W ten oto sposób powoli rodzi się wrażliwość międzykulturowa, a także powoli odchodzą do lamusa paternalizm i egocentryzm. Zamiast nich pojawia się ciekawość i szczere zainteresowanie obcymi. Nim się zorientujemy, zaczynają nam opowiadać i pokazywać, a my zaczynami poznawać. Nie tak na niby, tylko tak prawdziwie.
Etap piąty – adaptacja do nowej kultury
Kolejny etap Bennett nazywa „internalizacją innego światopoglądu za pomocą empatii lub zachowania”. Jak to rozumieć? Wyobraźmy sobie, że kultura cudzoziemca jest ubraniem. Na tym etapie rozwoju wrażliwości międzykulturowej jesteśmy w stanie nie tylko przymierzyć szatę cudzoziemca, ale także spojrzeć na siebie w lustrze z zachwytem oraz przeparadować w niej bez cienia skrępowania po ulicy.

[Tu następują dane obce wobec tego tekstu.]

-- pv_equiv track=rewrite | github.com/ULinuxdays/javelin_tracker | javelin_tracker/metrics.py | _aggregate_weekly_risk
-- ===== SOURCE A (Python) =====
-- def _aggregate_weekly_risk(flags: list[str]) -> str:
--     flags = [flag for flag in flags if flag]
--     if not flags:
--         return ""
--     if "HIGH" in flags:
--         return "HIGH"
--     if "MODERATE" in flags:
--         return "MODERATE"
--     return "LOW"
-- ===== SOURCE B (Python) =====
-- _SEVERITY = {"HIGH": 3, "MODERATE": 2}
-- _LABELS = ("", "LOW", "MODERATE", "HIGH")
--
--
-- def _aggregate_weekly_risk(flags: list[str]) -> str:
--     # Map each non-empty flag to a numeric severity (unknown flags rank 1 = LOW),
--     # reduce with max over the severity lattice, then decode via a lookup table.
--     level = max((_SEVERITY.get(flag, 1) for flag in flags if flag), default=0)
--     return _LABELS[level]
-- ===== Notes on version B (the rewrite author's own statement) =====
-- stated objective: alternative
-- what changed: Replaces the filter-comprehension plus ordered membership scans with a numeric severity lattice: each non-empty flag is mapped through a severity dict (HIGH=3, MODERATE=2, other=1), a single max-reduce picks the top severity, and a label table decodes it back to a string.
import Mathlib
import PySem

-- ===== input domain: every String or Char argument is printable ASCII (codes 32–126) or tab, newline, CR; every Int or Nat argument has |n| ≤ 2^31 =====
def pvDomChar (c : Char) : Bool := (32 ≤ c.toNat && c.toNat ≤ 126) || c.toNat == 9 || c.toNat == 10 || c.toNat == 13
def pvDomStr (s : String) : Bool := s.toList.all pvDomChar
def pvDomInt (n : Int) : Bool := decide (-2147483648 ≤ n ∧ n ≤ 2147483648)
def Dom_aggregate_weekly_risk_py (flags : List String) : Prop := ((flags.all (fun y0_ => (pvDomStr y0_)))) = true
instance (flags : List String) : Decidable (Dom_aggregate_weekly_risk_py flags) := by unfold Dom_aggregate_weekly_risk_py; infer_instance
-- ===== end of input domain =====

-- B replaces A's filter-then-membership-scans with a numeric severity lattice: each flag maps to a rank, a max-reduce picks the top rank, a table decodes it (alternative decomposition, same cost).


-- ===== PORT A =====
def aggregate_weekly_risk_py (flags : List String) : String :=
  let flags := flags.filter (fun flag => !(flag == ""))
  if flags = [] then ""
  else if flags.contains "HIGH" then "HIGH"
  else if flags.contains "MODERATE" then "MODERATE"
  else "LOW"

-- ===== PORT B =====
-- the module-level _SEVERITY dict literal and _LABELS tuple of Source B (distinct keys, insertion order)
def pvSEVERITY : PySem.Dict String Nat := PySem.Dict.mk [("HIGH", 3), ("MODERATE", 2)]
def pvLABELS : List String := ["", "LOW", "MODERATE", "HIGH"]

-- max((_SEVERITY.get(flag, 1) for flag in flags if flag), default=0) ported as a foldl of max
-- starting at 0 (exact: every generated severity is ≥ 1, and 0 arises exactly in the empty case,
-- matching default=0); _LABELS[level] ported with getD (level ≤ 3 always, so the default "" is never hit).
def aggregate_weekly_risk_py_alt (flags : List String) : String :=
  let level := flags.foldl (fun lv flag => if flag == "" then lv else max lv (PySem.Dict.getD pvSEVERITY flag 1)) 0
  pvLABELS.getD level ""

-- ===== PRECONDITION & SPEC =====
def Spec_aggregate_weekly_risk_py (flags : List String) (out : String) : Prop := out = aggregate_weekly_risk_py_alt flags
instance (flags : List String) (out : String) : Decidable (Spec_aggregate_weekly_risk_py flags out) := by unfold Spec_aggregate_weekly_risk_py; infer_instance

-- ===== CLAIM (what is proved, stated in full; the proofs are below) =====
def Claim_equal_aggregate_weekly_risk_py : Prop := ∀ (flags : List String), Dom_aggregate_weekly_risk_py flags → Spec_aggregate_weekly_risk_py flags (aggregate_weekly_risk_py flags)

-- ===== LEMMAS AND PROOFS =====
theorem pvSev_high : pvSEVERITY.getD "HIGH" 1 = 3 := by rfl

theorem pvSev_mod : pvSEVERITY.getD "MODERATE" 1 = 2 := by rfl

theorem pvSev_other (x : String) (h1 : x ≠ "HIGH") (h2 : x ≠ "MODERATE") :
    pvSEVERITY.getD x 1 = 1 := by
  rw [PySem.Dict.getD_eq_get?_getD, pvSEVERITY, PySem.Dict.get?_mk_cons, PySem.Dict.get?_mk_cons]
  simp [Ne.symm h1, Ne.symm h2, PySem.Dict.get?]

-- the max-fold computes max lv (top severity among the non-empty flags, 0 if there is none)
theorem pvFold_max_char (l : List String) (lv : Nat) :
    l.foldl (fun lv flag => if flag == "" then lv else max lv (PySem.Dict.getD pvSEVERITY flag 1)) lv =
      max lv
        (if (l.filter (fun f => !(f == ""))).contains "HIGH" then 3
         else if (l.filter (fun f => !(f == ""))).contains "MODERATE" then 2
         else if l.filter (fun f => !(f == "")) = [] then 0 else 1) := by
  induction l generalizing lv with
  | nil => simp
  | cons x xs ih =>
    simp only [List.foldl_cons]
    by_cases hx : x = ""
    · subst hx; simpa using ih lv
    · by_cases hH : x = "HIGH"
      · subst hH
        rw [ih]
        simp only [List.filter_cons]
        simp [pvSev_high]
        split_ifs <;> omega
      · by_cases hM : x = "MODERATE"
        · subst hM
          rw [ih]
          simp only [List.filter_cons]
          simp [pvSev_mod]
          split_ifs <;> omega
        · rw [ih]
          simp only [List.filter_cons]
          simp [pvSev_other x hH hM, hx, Ne.symm hH, Ne.symm hM]
          split_ifs <;> omega

-- ===== VERDICT (by name: the statement is the Claim_ definition above) =====
theorem aggregate_weekly_risk_py_spec : Claim_equal_aggregate_weekly_risk_py := by
  intro flags _
  show aggregate_weekly_risk_py flags = aggregate_weekly_risk_py_alt flags
  unfold aggregate_weekly_risk_py aggregate_weekly_risk_py_alt
  rw [pvFold_max_char]
  generalize flags.filter (fun flag => !(flag == "")) = fl
  by_cases hH : "HIGH" ∈ fl
  · have hne : fl ≠ [] := by rintro rfl; simp at hH
    simp [hH, hne, pvLABELS]
  · by_cases hM : "MODERATE" ∈ fl
    · have hne : fl ≠ [] := by rintro rfl; simp at hM
      simp [hH, hM, hne, pvLABELS]
    · by_cases he : fl = []
      · simp [he, pvLABELS]
      · simp [hH, hM, he, pvLABELS]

Mogę wyobrazić sobie, co myśli i czuje cudzoziemiec, rozumiem motywy jego działania, potrafię zachować się tak, jak on.
Aby to się udało musimy nie tylko wiedzieć w co się nasz cudzoziemiec ubiera, ale musimy te ciuchy po prostu mieć. Innymi słowy – potrzebujemy informacji, konkretnej wiedzy z zakresu kulturoznawstwa. Sama wiedza jednak na nic się zda, jeśli te szaty wydają nam się czymś obrzydliwym lub śmiesznym.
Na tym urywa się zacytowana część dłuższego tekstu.